Big data analysis engine: Presto

1、 What is Presto?

  • Background: hive’s shortcomings and presto’s background

Hive uses MapReduce as the underlying computing framework and is designed for batch processing. However, with more and more data, a simple data query using hive may take several minutes to several hours, which obviously can not meet the requirements of interactive query. Presto is a distributed SQL query engine designed for high-speed, real-time data analysis. It supports standard ANSI SQL, including complex query, aggregation, join and window functions. There are two points worth exploring. The first is architecture, and the second is how to achieve low latency to support timely interaction.

  • What is Presto?

Presto is an open source distributed SQL query engine, which is suitable for interactive analysis and query, and supports GB to Pb bytes of data.

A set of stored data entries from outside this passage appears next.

-- B's single loop step, with its invariants re-established
theorem pvBstep (k e : Int) (S D : Multiset Int) (h : List Int)
    (hB1 : (h : Multiset Int) + D = S)
    (hB3 : ∀ x ∈ D, ∀ y ∈ h, x ≤ y)
    (hB4 : (h.length : Int) = min ((Multiset.card S : Int)) (max k 0))
    (hsort : List.Pairwise (fun x y : Int => x ≤ y) h) :
    ∃ (h₂ : List Int) (D₂ : Multiset Int),
      (↑h₂ : Multiset Int) + D₂ = (e ::ₘ S) ∧
      (∀ x ∈ D₂, ∀ y ∈ h₂, x ≤ y) ∧
      ((h₂.length : Int) = min ((Multiset.card (e ::ₘ S) : Int)) (max k 0)) ∧
      List.Pairwise (fun x y : Int => x ≤ y) h₂ ∧
      (((h.length : Int) + 1 ≤ k ∧ D₂ = D) ∨
        (k < (h.length : Int) + 1 ∧
          D₂ = (List.orderedInsert (· ≤ ·) e h).headI ::ₘ D ∧
          ((List.orderedInsert (· ≤ ·) e h).headI = e ∨
            (List.orderedInsert (· ≤ ·) e h).headI ∈ h) ∧
          (∀ y ∈ e ::ₘ (h : Multiset Int), (List.orderedInsert (· ≤ ·) e h).headI ≤ y))) ∧
      (∀ (rest : List Int) (i nn : Int), 0 ≤ nn →
        solGoB k (e :: rest) i h nn =
          if nn - (D₂.sum - D.sum) < 0 then i
          else solGoB k rest (i + 1) h₂ (nn - (D₂.sum - D.sum))) := by
  classical
  set h' := List.orderedInsert (· ≤ ·) e h with hh'
  have hlen' : h'.length = h.length + 1 := by rw [hh', List.orderedInsert_length]
  have hcoe' : (h' : Multiset Int) = e ::ₘ (h : Multiset Int) := pvOiCoe e h
  have hsort' : List.Pairwise (fun x y : Int => x ≤ y) h' := pvOiSorted e hsort
  have hne : h' ≠ [] := pvOiNeNil e h
  have hht : h'.headI :: h'.tail = h' := pvConsHeadITail hne
  have hpmin : ∀ y ∈ (e ::ₘ (h : Multiset Int)), h'.headI ≤ y := by
    intro y hy
    rw [← hcoe'] at hy
    have hs : List.Pairwise (fun x y : Int => x ≤ y) (h'.headI :: h'.tail) := by
      rw [hht]; exact hsort'
    exact pvHeadLe hs y (by rw [hht]; exact Multiset.mem_coe.1 hy)
  have hhead : h'.headI = e ∨ h'.headI ∈ h := by
    have hm : h'.headI ∈ h' := by rw [← hht]; exact List.mem_cons_self
    have : h'.headI ∈ (e ::ₘ (h : Multiset Int)) := by
      rw [← hcoe']; exact Multiset.mem_coe.2 hm
    rcases Multiset.mem_cons.1 this with h1 | h1
    · exact Or.inl h1
    · exact Or.inr (Multiset.mem_coe.1 h1)
  have htailcoe : (h'.tail : Multiset Int) = (e ::ₘ (h : Multiset Int)).erase h'.headI := by
    have h1 : (h' : Multiset Int) = h'.headI ::ₘ (h'.tail : Multiset Int) := by
      rw [Multiset.cons_coe, hht]
    rw [← hcoe', h1, Multiset.erase_cons_head]
  by_cases hov : k < (h'.length : Int)
  · -- overflow: pop the head
    refine ⟨h'.tail, h'.headI ::ₘ D, ?_, ?_, ?_, ?_, ?_, ?_⟩
    · calc (h'.tail : Multiset Int) + (h'.headI ::ₘ D)
          = (h'.headI ::ₘ (h'.tail : Multiset Int)) + D := by
            rw [Multiset.add_cons, Multiset.cons_add]
      _ = (h' : Multiset Int) + D := by
            have hcc : (h'.headI ::ₘ (h'.tail : Multiset Int)) = (h' : Multiset Int) := by
              rw [Multiset.cons_coe, hht]
            rw [hcc]
      _ = e ::ₘ S := by rw [hcoe', Multiset.cons_add, hB1]
    · -- dropped ≤ kept
      intro x hx y hy
      have hyh' : y ∈ h' := by rw [← hht]; exact List.mem_cons_of_mem _ hy
      have hyc : y ∈ (e ::ₘ (h : Multiset Int)) := by
        rw [← hcoe']; exact Multiset.mem_coe.2 hyh'
      rcases Multiset.mem_cons.1 hx with hxp | hxD
      · rw [hxp]
        exact hpmin y hyc
      · rcases Multiset.mem_cons.1 hyc with hye | hyh
        · -- y = e (as a value)
          rcases hhead with hpe | hph
          · -- head = e: tail multiset = h, so y is really in h
            have htm : (h'.tail : Multiset Int) = (h : Multiset Int) := by
              rw [htailcoe, hpe, Multiset.erase_cons_head]
            have : y ∈ (h : Multiset Int) := by
              rw [← htm]; exact Multiset.mem_coe.2 hy
            exact hB3 x hxD y (Multiset.mem_coe.1 this)
          · -- head ∈ h: x ≤ head ≤ e = y
            have h1 : x ≤ h'.headI := hB3 x hxD _ hph
            have h2 : h'.headI ≤ e := hpmin e (Multiset.mem_cons_self e _)
            rw [hye]; omega
        · exact hB3 x hxD y (Multiset.mem_coe.1 hyh)
    · -- length
      have htl : h'.tail.length + 1 = h'.length := by
        conv_rhs => rw [← hht]
        simp
      rw [Multiset.card_cons]
      push_cast
      omega
    · have hs : List.Pairwise (fun x y : Int => x ≤ y) (h'.headI :: h'.tail) := by
        rw [hht]; exact hsort'
      exact hs.of_cons
    · exact Or.inr ⟨by omega, rfl, hhead, hpmin⟩
    · intro rest i nn _
      show solGoB k (e :: rest) i h nn = _
      simp only [solGoB]
      rw [← hh', if_pos hov]
      have hsum : (h'.headI ::ₘ D).sum - D.sum = h'.headI := by
        rw [Multiset.sum_cons]; ring
      rw [hsum]
      all_goals first
        | rfl
        | (split <;> split <;> first | rfl | omega)
  · -- no overflow
    have hD0 : D = 0 := by
      have hcards : Multiset.card ((h : Multiset Int) + D) = Multiset.card S := by rw [hB1]
      rw [Multiset.card_add, Multiset.coe_card] at hcards
      rw [hlen'] at hov
      push_neg at hov
      rw [← Multiset.card_eq_zero]
      omega
    refine ⟨h', D, ?_, ?_, ?_, hsort', Or.inl ⟨by omega, rfl⟩, ?_⟩
    · rw [hcoe', Multiset.cons_add, hB1]
    · intro x hx
      rw [hD0] at hx
      exact absurd hx (Multiset.notMem_zero x)
    · rw [hlen'] at hov ⊢
      push_neg at hov
      rw [Multiset.card_cons]
      push_cast
      omega
    · intro rest i nn hnn
      show solGoB k (e :: rest) i h nn = _
      simp only [solGoB]
      rw [← hh', if_neg hov]
      have hz : nn - (D.sum - D.sum) = nn := by ring
      rw [hz, if_neg (by omega)]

Presto was designed and written to solve the problem of interactive analysis and processing speed in a business data warehouse of the size of Facebook.

  • What can it do?

Presto supports online data queries, including hive, Cassandra, relational databases, and proprietary data storage. A Presto query can merge data from multiple data sources and analyze it across the entire organization. Presto targets the needs of analysts, who expect response times of less than a second to a few minutes. Presto ended the data analysis dilemma of using either fast, expensive business solutions or slow “free” solutions that consumed a lot of hardware.

  • Who is using it?

Facebook uses Presto for interactive queries for multiple internal data stores, including a 300pb data warehouse. More than 1000 Facebook employees use Presto every day, executing more than 30000 queries and scanning more than 1 Pb of data. Leading Internet companies, including airbnb and Dropbox, are using presto.

2、 Presto’s architecture

Presto is a distributed system running on multiple servers. The complete installation includes a coordinator and multiple workers. The client submits the query and from the Presto command line cli to the coordinator. The coordinator parses, analyzes and executes the query plan, and then distributes the processing queue to the worker.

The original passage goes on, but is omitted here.